═════ Data supplied ═════
theorem valFoldAux (strs : List String) (t : String) (dp : List (String × Int))
    (ht : t.toList ≠ []) :
    ∀ k : Nat, k ≤ t.toList.length + 1 →
    (PySem.List.pyRange 0 (k : Int) 1).foldl (dfsBstep ⟨dp⟩ strs t) []
      = (List.range k).map (fun m => W strs ⟨dp⟩ t.toList (t.toList.length + 1 - k + m)) := by
  intro k
  induction k with
  | zero =>
    intro _
    rw [PySem.List.pyRange_one_eq_nil (by norm_num)]
    simp
  | succ k ih =>
    intro hk
    have hkn : k ≤ t.toList.length := by omega
    rw [show ((k+1 : Nat) : Int) = (k : Int) + 1 by push_cast; ring,
      PySem.List.pyRange_one_succ_right (by exact_mod_cast Nat.zero_le k),
      List.foldl_append, ih (by omega), List.foldl_cons, List.foldl_nil]
    simp only [dfsBstep]
    have hi : (PySem.Str.len t - (k : Int)) = ((t.toList.length - k : Nat) : Int) := by
      rw [PySem.Str.len_eq]; omega
    rw [hi]
    have hs_eq : PySem.Str.slice t (some ((t.toList.length - k : Nat) : Int)) none
        = String.ofList (t.toList.drop (t.toList.length - k)) := by
      have h1 : (PySem.Str.slice t (some ((t.toList.length - k : Nat) : Int)) none).toList
          = t.toList.drop (t.toList.length - k) := by
        rw [PySem.Str.toList_slice]
        exact PySem.List.slice_from_natCast _ _
      rw [← h1, String.ofList_toList]
    rw [hs_eq]
    have hcons : (List.range (k+1)).map (fun m => W strs ⟨dp⟩ t.toList (t.toList.length + 1 - (k+1) + m))
        = W strs ⟨dp⟩ t.toList (t.toList.length - k)
          :: (List.range k).map (fun m => W strs ⟨dp⟩ t.toList (t.toList.length + 1 - k + m)) := by
      rw [List.range_succ_eq_map, List.map_cons, List.map_map]
      congr 1
      · exact congrArg (W strs ⟨dp⟩ t.toList) (by omega)
      · apply List.map_congr_left
        intro m hm
        exact congrArg (W strs ⟨dp⟩ t.toList) (by omega)
    rw [hcons]
    congr 1
    -- the head: the step's value equals W at position n - k
    rw [W]
    cases hget : (PySem.Dict.mk dp).get? (String.ofList (t.toList.drop (t.toList.length - k))) with
    | some v => rfl
    | none =>
      by_cases hk0 : k = 0
      · subst hk0
        rw [if_pos (by rw [PySem.Str.len_eq]; omega), dif_pos (by omega)]
      · have hn1 : 1 ≤ t.toList.length := by
          have := List.length_pos_iff.mpr ht; omega
        rw [if_neg (by rw [PySem.Str.len_eq]; omega), dif_neg (by omega)]
        rw [foldBest (fun x => x ≠ "" ∧ PySem.Str.startswith (String.ofList (t.toList.drop (t.toList.length - k))) x = true)
          (fun x => (PySem.List.pyGet? ((List.range k).map (fun m => W strs ⟨dp⟩ t.toList (t.toList.length + 1 - k + m))) (PySem.Str.len x - 1)).getD 0) strs none]
        have hfilter : strs.filter (fun x => decide (x ≠ "" ∧ PySem.Str.startswith (String.ofList (t.toList.drop (t.toList.length - k))) x = true))
            = strs.filter (fun x => x ≠ "" && x.toList.isPrefixOf (t.toList.drop (t.toList.length - k))) := by
          apply List.filter_congr
          intro x _
          simp only [PySem.Str.startswith_eq, PySem.Chars.startswith, Bool.decide_and, decide_eq_true_eq,
            String.toList_ofList, Bool.decide_coe]
        rw [hfilter]
        have hmap : ∀ x ∈ strs.filter (fun x => x ≠ "" && x.toList.isPrefixOf (t.toList.drop (t.toList.length - k))),
            (PySem.List.pyGet? ((List.range k).map (fun m => W strs ⟨dp⟩ t.toList (t.toList.length + 1 - k + m))) (PySem.Str.len x - 1)).getD 0
              = W strs ⟨dp⟩ t.toList ((t.toList.length - k) + x.toList.length) := by
          intro x hx
          rw [List.mem_filter] at hx
          have hx2 := hx.2
          simp only [Bool.and_eq_true, decide_eq_true_eq] at hx2
          have hxpre : x.toList <+: t.toList.drop (t.toList.length - k) := List.isPrefixOf_iff_prefix.mp hx2.2
          have hxlen : x.toList.length ≤ k := by
            have := hxpre.length_le
            rw [List.length_drop] at this
            omega
          have hxpos : 0 < x.toList.length :=
            List.length_pos_iff.mpr (fun hl => hx2.1 (by rw [← @String.ofList_toList x, hl, String.ofList_nil]))
          rw [PySem.Str.len_eq,
            show ((x.toList.length : Int) - 1) = ((x.toList.length - 1 : Nat) : Int) by omega,
            PySem.List.pyGet?_natCast]
          rw [List.getElem?_map, List.getElem?_range (by omega)]
          simp only [Option.map_some, Option.getD_some]
          exact congrArg (W strs ⟨dp⟩ t.toList) (by omega)
        have hattach : (List.filter (fun x => decide (x ≠ "") && x.toList.isPrefixOf (List.drop (t.toList.length - k) t.toList)) strs).attach.map
              (fun z => W strs ⟨dp⟩ t.toList (t.toList.length - k + z.1.toList.length))
            = (List.filter (fun x => decide (x ≠ "") && x.toList.isPrefixOf (List.drop (t.toList.length - k) t.toList)) strs).map
              (fun x => W strs ⟨dp⟩ t.toList (t.toList.length - k + x.toList.length)) :=
          @List.attach_map_val String Int
            (List.filter (fun x => decide (x ≠ "") && x.toList.isPrefixOf (List.drop (t.toList.length - k) t.toList)) strs)
            (fun x => W strs ⟨dp⟩ t.toList (t.toList.length - k + x.toList.length))
        rw [List.map_congr_left hmap, hattach]
        rfl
═════
• Your goal: Within the listing above, extract exactly the lines from the line with "have hxpre : x.toList" to the line with "have hxpos : 0", the two named lines included, and no others.

• Written answer:
          have hxpre : x.toList <+: t.toList.drop (t.toList.length - k) := List.isPrefixOf_iff_prefix.mp hx2.2
          have hxlen : x.toList.length ≤ k := by
            have := hxpre.length_le
            rw [List.length_drop] at this
            omega
          have hxpos : 0 < x.toList.length :=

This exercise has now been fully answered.